- Date: 10–17 July 2022
- Location: Scotland

Teams
- Namibia: Nepal / Scotland

Captains
- Gerhard Erasmus: Sandeep Lamichhane / Richie Berrington

Most runs
- Jan Nicol Loftie-Eaton (145): Aasif Sheikh (159) / Calum MacLeod (186)

Most wickets
- Bernard Scholtz (7): Sandeep Lamichhane (11) / Gavin Main (9) Hamza Tahir (9)

= 2022 Scotland Tri-Nation Series (July) =

Cricket tournament

The 2022 Scotland Tri-Nation Series was the 14th round of the 2019–2023 ICC Cricket World Cup League 2 cricket tournament that took place in Scotland in July 2022. It was a tri-nation series between Namibia, Nepal and the Scotland cricket teams, with the matches played as One Day International (ODI) fixtures. The ICC Cricket World Cup League 2 formed part of the qualification pathway to the 2023 Cricket World Cup.

After being originally scheduled to take place in Scotland in 2020, the series was rescheduled to take place in Spain in July 2021. However, in June 2021, the series was postponed by a year, after the Namibian team were unable to travel due to the COVID-19 pandemic. The rescheduled fixtures were announced in May 2022, with all the matches played at Titwood in Glasgow and the Cambusdoon New Ground in Ayr.

==Background==
Originally the series was scheduled to take place in July 2020. Four matches were scheduled to be played in Glasgow at Titwood, the home ground of Clydesdale Cricket Club, with the other two fixtures being played at The Grange Club in Edinburgh. However, due to the COVID-19 pandemic, all cricket facilities in Scotland were closed until 1 July 2020. On 10 June 2020, the International Cricket Council (ICC) confirmed that the tournament had been postponed due to the pandemic. In December 2020, the ICC announced the rescheduled dates for the series.

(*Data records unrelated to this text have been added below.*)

-- pv_equiv track=rewrite | github.com/AntaresSimulatorTeam/AntaREST | antarest/storage/repository/filesystem/config/model.py | transform_name_to_id
-- ===== SOURCE A (Python) =====
-- def transform_name_to_id(name: str) -> str:
--     """This transformation was taken from the cpp Antares Simulator.."""
--     duppl = False
--     study_id = ""
--     for c in name:
--         if (
--             (c >= "a" and c <= "z")
--             or (c >= "A" and c <= "Z")
--             or (c >= "0" and c <= "9")
--             or c == "_"
--             or c == "-"
--             or c == "("
--             or c == ")"
--             or c == ","
--             or c == "&"
--             or c == " "
--         ):
--             study_id += c
--             duppl = False
--         else:
--             if not duppl:
--                 study_id += " "
--                 duppl = True
--
--     return study_id.strip().lower()
-- ===== SOURCE B (Python) =====
-- import re
--
-- _INVALID_RUN = re.compile(r"[^a-zA-Z0-9_()\-, &]+")
--
-- def transform_name_to_id(name: str) -> str:
--     return _INVALID_RUN.sub(" ", name).strip().lower()
-- ===== Notes on version B (the rewrite author's own statement) =====
-- stated objective: idiomatic
-- what changed: Replaces the character-by-character loop with a duplicate-space flag by a single precompiled regex substitution that collapses each run of disallowed characters to one space, then strip().lower().
import Mathlib
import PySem

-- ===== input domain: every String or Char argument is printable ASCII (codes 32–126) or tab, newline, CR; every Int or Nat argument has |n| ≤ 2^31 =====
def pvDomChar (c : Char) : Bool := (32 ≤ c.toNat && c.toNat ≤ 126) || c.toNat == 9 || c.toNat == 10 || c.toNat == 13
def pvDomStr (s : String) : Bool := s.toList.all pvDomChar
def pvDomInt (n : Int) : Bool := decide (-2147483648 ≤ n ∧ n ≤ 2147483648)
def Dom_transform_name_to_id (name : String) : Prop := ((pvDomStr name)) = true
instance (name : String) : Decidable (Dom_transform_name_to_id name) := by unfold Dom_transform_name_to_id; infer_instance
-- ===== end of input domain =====

-- B replaces A's char-by-char loop with a duplicate-space flag by one regex
-- substitution collapsing each run of disallowed chars to a single space (idiomatic; return value only).

-- ===== PORT A =====
-- the loop 'for c in name' with state (duppl, study_id); study_id kept as List Char
def transformNameToIdStep (st : Bool × List Char) (c : Char) : Bool × List Char :=
  if ('a' ≤ c ∧ c ≤ 'z') ∨ ('A' ≤ c ∧ c ≤ 'Z') ∨ ('0' ≤ c ∧ c ≤ '9') ∨
     c = '_' ∨ c = '-' ∨ c = '(' ∨ c = ')' ∨ c = ',' ∨ c = '&' ∨ c = ' ' then
    (false, st.2 ++ [c])
  else
    if !st.1 then (true, st.2 ++ [' ']) else (st.1, st.2)

def transform_name_to_id (name : String) : String :=
  String.ofList (PySem.Chars.lower (PySem.Chars.strip
    ((name.toList.foldl transformNameToIdStep (false, [])).2)))

-- ===== PORT B =====
-- the regex character class [^a-zA-Z0-9_()\-, &]: true iff c is OUTSIDE the class
def invalidRunChar (c : Char) : Bool :=
  !(('a' ≤ c && c ≤ 'z') || ('A' ≤ c && c ≤ 'Z') || ('0' ≤ c && c ≤ '9') ||
    c == '_' || c == '(' || c == ')' || c == '-' || c == ',' || c == ' ' || c == '&')

-- re.sub(r"[^...]+", " ", ·): each maximal run of class members becomes one ' '
def subInvalidRuns : List Char → List Char
  | [] => []
  | c :: rest =>
    if invalidRunChar c then
      ' ' :: subInvalidRuns (rest.dropWhile invalidRunChar)
    else
      c :: subInvalidRuns rest
termination_by cs => cs.length
decreasing_by
  · simpa using Nat.lt_succ_of_le (List.length_dropWhile_le _ _)
  · simp

def transform_name_to_id_alt (name : String) : String :=
  String.ofList (PySem.Chars.lower (PySem.Chars.strip (subInvalidRuns name.toList)))

-- ===== PRECONDITION & SPEC =====
def Spec_transform_name_to_id (name : String) (out : String) : Prop := out = transform_name_to_id_alt name
instance (name : String) (out : String) : Decidable (Spec_transform_name_to_id name out) := by unfold Spec_transform_name_to_id; infer_instance

-- ===== CLAIM (what is proved, stated in full; the proofs are below) =====
def Claim_equal_transform_name_to_id : Prop := ∀ (name : String), Dom_transform_name_to_id name → Spec_transform_name_to_id name (transform_name_to_id name)

-- ===== LEMMAS AND PROOFS =====

-- A's branch condition and B's class membership are the same test
theorem invalid_iff (c : Char) :
    invalidRunChar c = true ↔
    ¬ (('a' ≤ c ∧ c ≤ 'z') ∨ ('A' ≤ c ∧ c ≤ 'Z') ∨ ('0' ≤ c ∧ c ≤ '9') ∨
       c = '_' ∨ c = '-' ∨ c = '(' ∨ c = ')' ∨ c = ',' ∨ c = '&' ∨ c = ' ') := by
  simp [invalidRunChar, imp_iff_not_or]
  tauto

-- A's loop from state (d, acc) appends goA d cs
def goA (d : Bool) : List Char → List Char
  | [] => []
  | c :: cs =>
    if invalidRunChar c then (if d then goA true cs else ' ' :: goA true cs)
    else c :: goA false cs

theorem step_invalid (c : Char) (h : invalidRunChar c = true) (d : Bool) (acc : List Char) :
    transformNameToIdStep (d, acc) c = if d then (d, acc) else (true, acc ++ [' ']) := by
  unfold transformNameToIdStep
  rw [if_neg ((invalid_iff c).mp h)]
  cases d <;> simp

theorem step_valid (c : Char) (h : ¬ invalidRunChar c = true) (d : Bool) (acc : List Char) :
    transformNameToIdStep (d, acc) c = (false, acc ++ [c]) := by
  unfold transformNameToIdStep
  rw [if_pos (not_not.mp (fun hn => h ((invalid_iff c).mpr hn)))]

theorem foldl_step_eq (cs : List Char) : ∀ (d : Bool) (acc : List Char),
    (cs.foldl transformNameToIdStep (d, acc)).2 = acc ++ goA d cs := by
  induction cs with
  | nil => simp [goA]
  | cons c cs ih =>
    intro d acc
    by_cases h : invalidRunChar c = true
    · simp only [List.foldl_cons, step_invalid c h]
      cases d <;> simp [goA, h, ih]
    · simp only [List.foldl_cons, step_valid c h]
      simp [goA, h, ih]

theorem goA_eq_sub (cs : List Char) :
    goA false cs = subInvalidRuns cs ∧
    goA true cs = subInvalidRuns (cs.dropWhile invalidRunChar) := by
  induction cs with
  | nil => simp [goA, subInvalidRuns]
  | cons c cs ih =>
    by_cases h : invalidRunChar c = true
    · constructor
      · simp [goA, subInvalidRuns, h, ih.2]
      · simp [goA, List.dropWhile, h, ih.2]
    · constructor
      · simp [goA, subInvalidRuns, h, ih.1]
      · simp [goA, subInvalidRuns, List.dropWhile, h, ih.1]

-- ===== VERDICT (by name: the statement is the Claim_ definition above) =====
theorem transform_name_to_id_spec : Claim_equal_transform_name_to_id := by
  intro name _
  unfold Spec_transform_name_to_id transform_name_to_id transform_name_to_id_alt
  rw [foldl_step_eq, (goA_eq_sub name.toList).1]
  simp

After being rescheduled to take place in Scotland in July 2021, the tri-series was later moved to Spain, due to the COVID-19 pandemic. In June 2021, the Cricket Association of Nepal (CAN) named a twenty-man preliminary squad for the series. On 24 June 2021, the series was postponed to July 2022, due to restrictions imposed in Namibia arising from the COVID-19 pandemic.

==Squads==

| Namibia | Nepal | Scotland |
|---|---|---|
| Gerhard Erasmus (c); Pikky Ya France; Jan Frylinck; Zane Green (wk); Divan la Cock; Jan Nicol Loftie-Eaton; Lo-handre Louwrens; Tangeni Lungameni; Bernard Scholtz; Ben Shikongo; JJ Smit; Ruben Trumpelmann; David Wiese; Craig Williams; | Sandeep Lamichhane (c); Rohit Paudel (vc); Basir Ahamad; Dipendra Singh Airee; Mohammad Aadil Alam; Binod Bhandari (wk); Kushal Bhurtel; Sompal Kami; Karan KC; Dev Khanal; Kishore Mahato; Pawan Sarraf; Aarif Sheikh; Aasif Sheikh (wk); | Richie Berrington (c); Matthew Cross (vc, wk); Dylan Budge; Kyle Coetzer; Alasdair Evans; Chris Greaves; Michael Leask; Calum MacLeod; Gavin Main; Christopher McBride; George Munsey; Adrian Neill; Safyaan Sharif; Chris Sole; Hamza Tahir; Mark Watt; |

On the day prior to the start of the series, Scotland named Alasdair Evans and Chris Greaves in their squad, replacing Dylan Budge and Chris Sole.